-- pv_equiv track=rewrite | github.com/asrarsyed/courses-tip | TIP101/W02/203.py | find_min_index_of_repeating
-- ===== SOURCE A (Python) =====
-- def find_min_index_of_repeating(nums: list[int]) -> int | None:
--     seen = {}
--     min_index = None
--
--     for i, val in enumerate(nums):
--         if val in seen:
--             # update minimum index of repeating element
--             min_index = seen[val] if min_index is None else min(min_index, seen[val])
--         else:
--             seen[val] = i
--
--     return min_index
-- ===== SOURCE B (Python) =====
-- def find_min_index_of_repeating(nums: list[int]) -> int | None:
--     counts = {}
--     for v in nums:
--         counts[v] = counts.get(v, 0) + 1
--     for i, v in enumerate(nums):
--         if counts[v] > 1:
--             return i
--     return None
-- ===== Notes on version B (the rewrite author's own statement) =====
-- stated objective: idiomatic
-- what changed: Replaced A's single pass that maintains a first-index dict plus a running minimum with the standard count-table-then-scan decomposition: one pass builds a frequency table, a second pass with enumerate short-circuits at the first index whose value occurs more than once.
import Mathlib
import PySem

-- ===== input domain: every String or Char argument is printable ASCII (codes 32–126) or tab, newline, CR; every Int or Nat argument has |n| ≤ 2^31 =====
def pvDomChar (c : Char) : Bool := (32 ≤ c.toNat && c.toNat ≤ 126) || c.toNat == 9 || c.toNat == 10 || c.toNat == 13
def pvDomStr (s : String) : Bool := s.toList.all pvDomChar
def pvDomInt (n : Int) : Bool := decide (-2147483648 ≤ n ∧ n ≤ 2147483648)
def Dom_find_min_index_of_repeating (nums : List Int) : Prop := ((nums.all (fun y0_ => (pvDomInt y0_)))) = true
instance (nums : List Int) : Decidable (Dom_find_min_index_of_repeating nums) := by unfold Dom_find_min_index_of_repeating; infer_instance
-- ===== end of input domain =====

-- B replaces A's single-pass first-index-dict + running-minimum with an idiomatic
-- count-table-then-scan decomposition; same return value, same O(n) cost.


-- ===== PORT A =====
-- one loop step of A: (seen, min_index) updated at (i, val)
def aStep (st : PySem.Dict Int Int × Option Int) (p : Int × Int) :
    PySem.Dict Int Int × Option Int :=
  match st.1.get? p.2 with
  | some j => (st.1, some (match st.2 with | none => j | some m => min m j))
  | none => (st.1.insert p.2 p.1, st.2)

def find_min_index_of_repeating (nums : List Int) : Option Int :=
  ((PySem.List.enumerate nums 0).foldl aStep (PySem.Dict.empty, none)).2

-- ===== PORT B =====
-- B's second loop: first index i with counts[nums[i]] > 1, else None
def bScan (counts : PySem.Dict Int Int) : List (Int × Int) → Option Int
  | [] => none
  | (i, v) :: rest => if counts.getD v 0 > 1 then some i else bScan counts rest

def find_min_index_of_repeating_alt (nums : List Int) : Option Int :=
  let counts := nums.foldl (fun d v => d.insert v (d.getD v 0 + 1)) PySem.Dict.empty
  bScan counts (PySem.List.enumerate nums 0)

-- ===== PRECONDITION & SPEC =====
def Spec_find_min_index_of_repeating (nums : List Int) (out : Option Int) : Prop := out = find_min_index_of_repeating_alt nums
instance (nums : List Int) (out : Option Int) : Decidable (Spec_find_min_index_of_repeating nums out) := by unfold Spec_find_min_index_of_repeating; infer_instance

-- ===== CLAIM (what is proved, stated in full; the proofs are below) =====
def Claim_equal_find_min_index_of_repeating : Prop := ∀ (nums : List Int), Dom_find_min_index_of_repeating nums → Spec_find_min_index_of_repeating nums (find_min_index_of_repeating nums)

-- ===== LEMMAS AND PROOFS =====

-- minimum of two optional ints (none = "no value yet"); the combine operation of A's loop
def optMin : Option Int → Option Int → Option Int
  | none, b => b
  | some m, none => some m
  | some m, some j => some (min m j)

theorem optMin_left_comm (a b c : Option Int) :
    optMin a (optMin b c) = optMin b (optMin a c) := by
  cases a <;> cases b <;> cases c <;> simp [optMin, min_comm, min_left_comm]

theorem optMin_assoc (a b c : Option Int) :
    optMin (optMin a b) c = optMin a (optMin b c) := by
  cases a <;> cases b <;> cases c <;> simp [optMin, min_assoc]

theorem optMin_absorb {m a : Int} (x : Option Int) (h : m ≤ a) :
    optMin (some m) (optMin (some a) x) = optMin (some m) x := by
  cases x <;> simp [optMin] <;> omega

-- contributions of A's loop restated as a structural recursion over (value, index) stream
def gA (d : PySem.Dict Int Int) : List Int → Int → Option Int
  | [], _ => none
  | v :: xs, s =>
    match d.get? v with
    | some j => optMin (some j) (gA d xs (s + 1))
    | none => gA (d.insert v s) xs (s + 1)

theorem foldA_eq_gA (xs : List Int) :
    ∀ (s : Int) (d : PySem.Dict Int Int) (mi : Option Int),
    ((PySem.List.enumerate xs s).foldl aStep (d, mi)).2 = optMin mi (gA d xs s) := by
  induction xs with
  | nil => intro s d mi; rw [PySem.List.enumerate_nil]; cases mi <;> rfl
  | cons v xs ih =>
    intro s d mi
    rw [PySem.List.enumerate_cons]
    simp only [List.foldl_cons, gA]
    cases h : d.get? v with
    | some j =>
      simp only [aStep, h]
      rw [ih (s + 1) d _]
      have hup : (some (match mi with | none => j | some m => min m j) : Option Int)
          = optMin mi (some j) := by cases mi <;> rfl
      rw [hup, optMin_assoc]
    | none => simp only [aStep, h, ih]

theorem gA_congr (xs : List Int) :
    ∀ (s : Int) (d₁ d₂ : PySem.Dict Int Int),
    (∀ k, d₁.get? k = d₂.get? k) → gA d₁ xs s = gA d₂ xs s := by
  induction xs with
  | nil => intro _ _ _ _; rfl
  | cons v xs ih =>
    intro s d₁ d₂ h
    simp only [gA, h v]
    cases h2 : d₂.get? v with
    | some j => rw [ih _ _ _ h]
    | none =>
      apply ih
      intro k
      by_cases hk : k = v
      · subst hk; rw [PySem.Dict.get?_insert_self, PySem.Dict.get?_insert_self]
      · rw [PySem.Dict.get?_insert_of_ne _ _ hk, PySem.Dict.get?_insert_of_ne _ _ hk]
        exact h k

-- under an outer min bound m, the index stored for v does not matter
theorem gA_valSwap (xs : List Int) (v : Int) :
    ∀ (t m a b : Int) (d : PySem.Dict Int Int), m ≤ a → m ≤ b →
    optMin (some m) (gA (d.insert v a) xs t) = optMin (some m) (gA (d.insert v b) xs t) := by
  induction xs with
  | nil => intro _ _ _ _ _ _ _; rfl
  | cons w xs ih =>
    intro t m a b d ha hb
    by_cases hw : w = v
    · subst hw
      simp only [gA, PySem.Dict.get?_insert_self]
      rw [optMin_absorb _ ha, optMin_absorb _ hb]
      exact ih (t + 1) m a b d ha hb
    · simp only [gA, PySem.Dict.get?_insert_of_ne _ _ hw]
      cases h : d.get? w with
      | some j =>
        simp only
        rw [optMin_left_comm (some m) (some j),
            optMin_left_comm (some m) (some j) (gA (d.insert v b) xs (t + 1))]
        congr 1
        exact ih (t + 1) m a b d ha hb
      | none =>
        simp only
        have hne : v ≠ w := fun h' => hw h'.symm
        rw [gA_congr xs (t + 1) ((d.insert v a).insert w t) ((d.insert w t).insert v a)
              (PySem.Dict.get?_insert_insert_comm d a t hne),
            gA_congr xs (t + 1) ((d.insert v b).insert w t) ((d.insert w t).insert v b)
              (PySem.Dict.get?_insert_insert_comm d b t hne)]
        exact ih (t + 1) m a b (d.insert w t) ha hb

theorem gA_insert (xs : List Int) :
    ∀ (s s0 : Int) (v : Int) (d : PySem.Dict Int Int), d.get? v = none → s0 ≤ s →
    gA (d.insert v s0) xs s =
      if v ∈ xs then optMin (some s0) (gA d xs s) else gA d xs s := by
  induction xs with
  | nil => intro _ _ _ _ _ _; rfl
  | cons w xs ih =>
    intro s s0 v d hv hs
    by_cases hw : w = v
    · subst hw
      rw [if_pos (List.mem_cons_self)]
      simp only [gA, PySem.Dict.get?_insert_self, hv]
      exact gA_valSwap xs w (s + 1) s0 s0 s d le_rfl hs
    · have hne : v ≠ w := fun h' => hw h'.symm
      simp only [gA, PySem.Dict.get?_insert_of_ne _ _ hw]
      cases h : d.get? w with
      | some j =>
        simp only
        rw [ih (s + 1) s0 v d hv (by omega)]
        by_cases hmem : v ∈ xs
        · rw [if_pos hmem, if_pos (List.mem_cons_of_mem w hmem)]
          exact optMin_left_comm (some j) (some s0) _
        · rw [if_neg hmem, if_neg (by simp [hne, hmem])]
      | none =>
        simp only
        rw [gA_congr xs (s + 1) ((d.insert v s0).insert w s) ((d.insert w s).insert v s0)
              (PySem.Dict.get?_insert_insert_comm d s0 s hne)]
        rw [ih (s + 1) s0 v (d.insert w s)
              (by rw [PySem.Dict.get?_insert_of_ne _ _ hne]; exact hv)
              (by omega)]
        by_cases hmem : v ∈ xs
        · rw [if_pos hmem, if_pos (List.mem_cons_of_mem w hmem)]
        · rw [if_neg hmem, if_neg (by simp [hne, hmem])]

-- the common reference: first position (counted from s) whose value recurs later
def rRef : List Int → Int → Option Int
  | [], _ => none
  | v :: xs, s => if v ∈ xs then some s else rRef xs (s + 1)

theorem rRef_lower (xs : List Int) :
    ∀ (t j : Int), rRef xs t = some j → t ≤ j := by
  induction xs with
  | nil => intro t j h; simp [rRef] at h
  | cons v xs ih =>
    intro t j h
    simp only [rRef] at h
    split_ifs at h with hmem
    · injection h with h; omega
    · have := ih (t + 1) j h; omega

theorem gA_empty (xs : List Int) :
    ∀ (s : Int), gA PySem.Dict.empty xs s = rRef xs s := by
  induction xs with
  | nil => intro _; rfl
  | cons v xs ih =>
    intro s
    have hemp : (PySem.Dict.empty : PySem.Dict Int Int).get? v = none := rfl
    simp only [gA, hemp]
    rw [gA_insert xs (s + 1) s v PySem.Dict.empty hemp (by omega), ih (s + 1)]
    simp only [rRef]
    by_cases hmem : v ∈ xs
    · rw [if_pos hmem, if_pos hmem]
      cases h : rRef xs (s + 1) with
      | none => rfl
      | some j =>
        have := rRef_lower xs (s + 1) j h
        simp only [optMin]
        congr 1
        omega
    · rw [if_neg hmem, if_neg hmem]

-- B's scan, with counts over `full`, as a structural recursion
def hRef (full : List Int) : List Int → Int → Option Int
  | [], _ => none
  | v :: xs, s => if 1 < full.count v then some s else hRef full xs (s + 1)

theorem bScan_eq_hRef (full : List Int) (xs : List Int) :
    ∀ (s : Int),
    bScan (PySem.Dict.counter full) (PySem.List.enumerate xs s) = hRef full xs s := by
  induction xs with
  | nil => intro _; rfl
  | cons v xs ih =>
    intro s
    rw [PySem.List.enumerate_cons]
    simp only [bScan, hRef, PySem.Dict.getD_counter]
    split_ifs with h h2 h2
    · rfl
    · omega
    · omega
    · exact ih (s + 1)

theorem hRef_congr (xs : List Int) :
    ∀ (s : Int) (f₁ f₂ : List Int),
    (∀ w ∈ xs, f₁.count w = f₂.count w) → hRef f₁ xs s = hRef f₂ xs s := by
  induction xs with
  | nil => intro _ _ _ _; rfl
  | cons v xs ih =>
    intro s f₁ f₂ h
    simp only [hRef, h v (by simp)]
    split_ifs with hc
    · rfl
    · exact ih (s + 1) f₁ f₂ (fun w hw => h w (by simp [hw]))

theorem hRef_self (xs : List Int) :
    ∀ (s : Int), hRef xs xs s = rRef xs s := by
  induction xs with
  | nil => intro _; rfl
  | cons v xs ih =>
    intro s
    simp only [hRef, rRef]
    by_cases hmem : v ∈ xs
    · rw [if_pos (by have h1 := List.count_pos_iff.mpr hmem
                     have h2 : List.count v (v :: xs) = List.count v xs + 1 :=
                       List.count_cons_self
                     omega),
          if_pos hmem]
    · rw [if_neg (by have h1 := List.count_eq_zero.mpr hmem
                     have h2 : List.count v (v :: xs) = List.count v xs + 1 :=
                       List.count_cons_self
                     omega),
          if_neg hmem]
      rw [hRef_congr xs (s + 1) (v :: xs) xs
            (fun w hw => List.count_cons_of_ne (by rintro rfl; exact hmem hw)),
          ih (s + 1)]

-- ===== VERDICT (by name: the statement is the Claim_ definition above) =====
theorem find_min_index_of_repeating_spec : Claim_equal_find_min_index_of_repeating := by
  intro nums _
  unfold Spec_find_min_index_of_repeating find_min_index_of_repeating find_min_index_of_repeating_alt
  rw [foldA_eq_gA nums 0 PySem.Dict.empty none]
  have hcounts : nums.foldl (fun d v => d.insert v (d.getD v 0 + 1)) PySem.Dict.empty
      = PySem.Dict.counter nums := PySem.Dict.foldl_insert_getD_add_one_eq_counter nums
  simp only [hcounts]
  rw [bScan_eq_hRef nums nums 0, hRef_self nums 0, ← gA_empty nums 0]
  rfl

> _Problem details_:
Extract every line containing the string "minimum" from the data above.

> _Result below_:
--             # update minimum index of repeating element
-- what changed: Replaced A's single pass that maintains a first-index dict plus a running minimum with the standard count-table-then-scan decomposition: one pass builds a frequency table, a second pass with enumerate short-circuits at the first index whose value occurs more than once.
-- B replaces A's single-pass first-index-dict + running-minimum with an idiomatic
-- minimum of two optional ints (none = "no value yet"); the combine operation of A's loop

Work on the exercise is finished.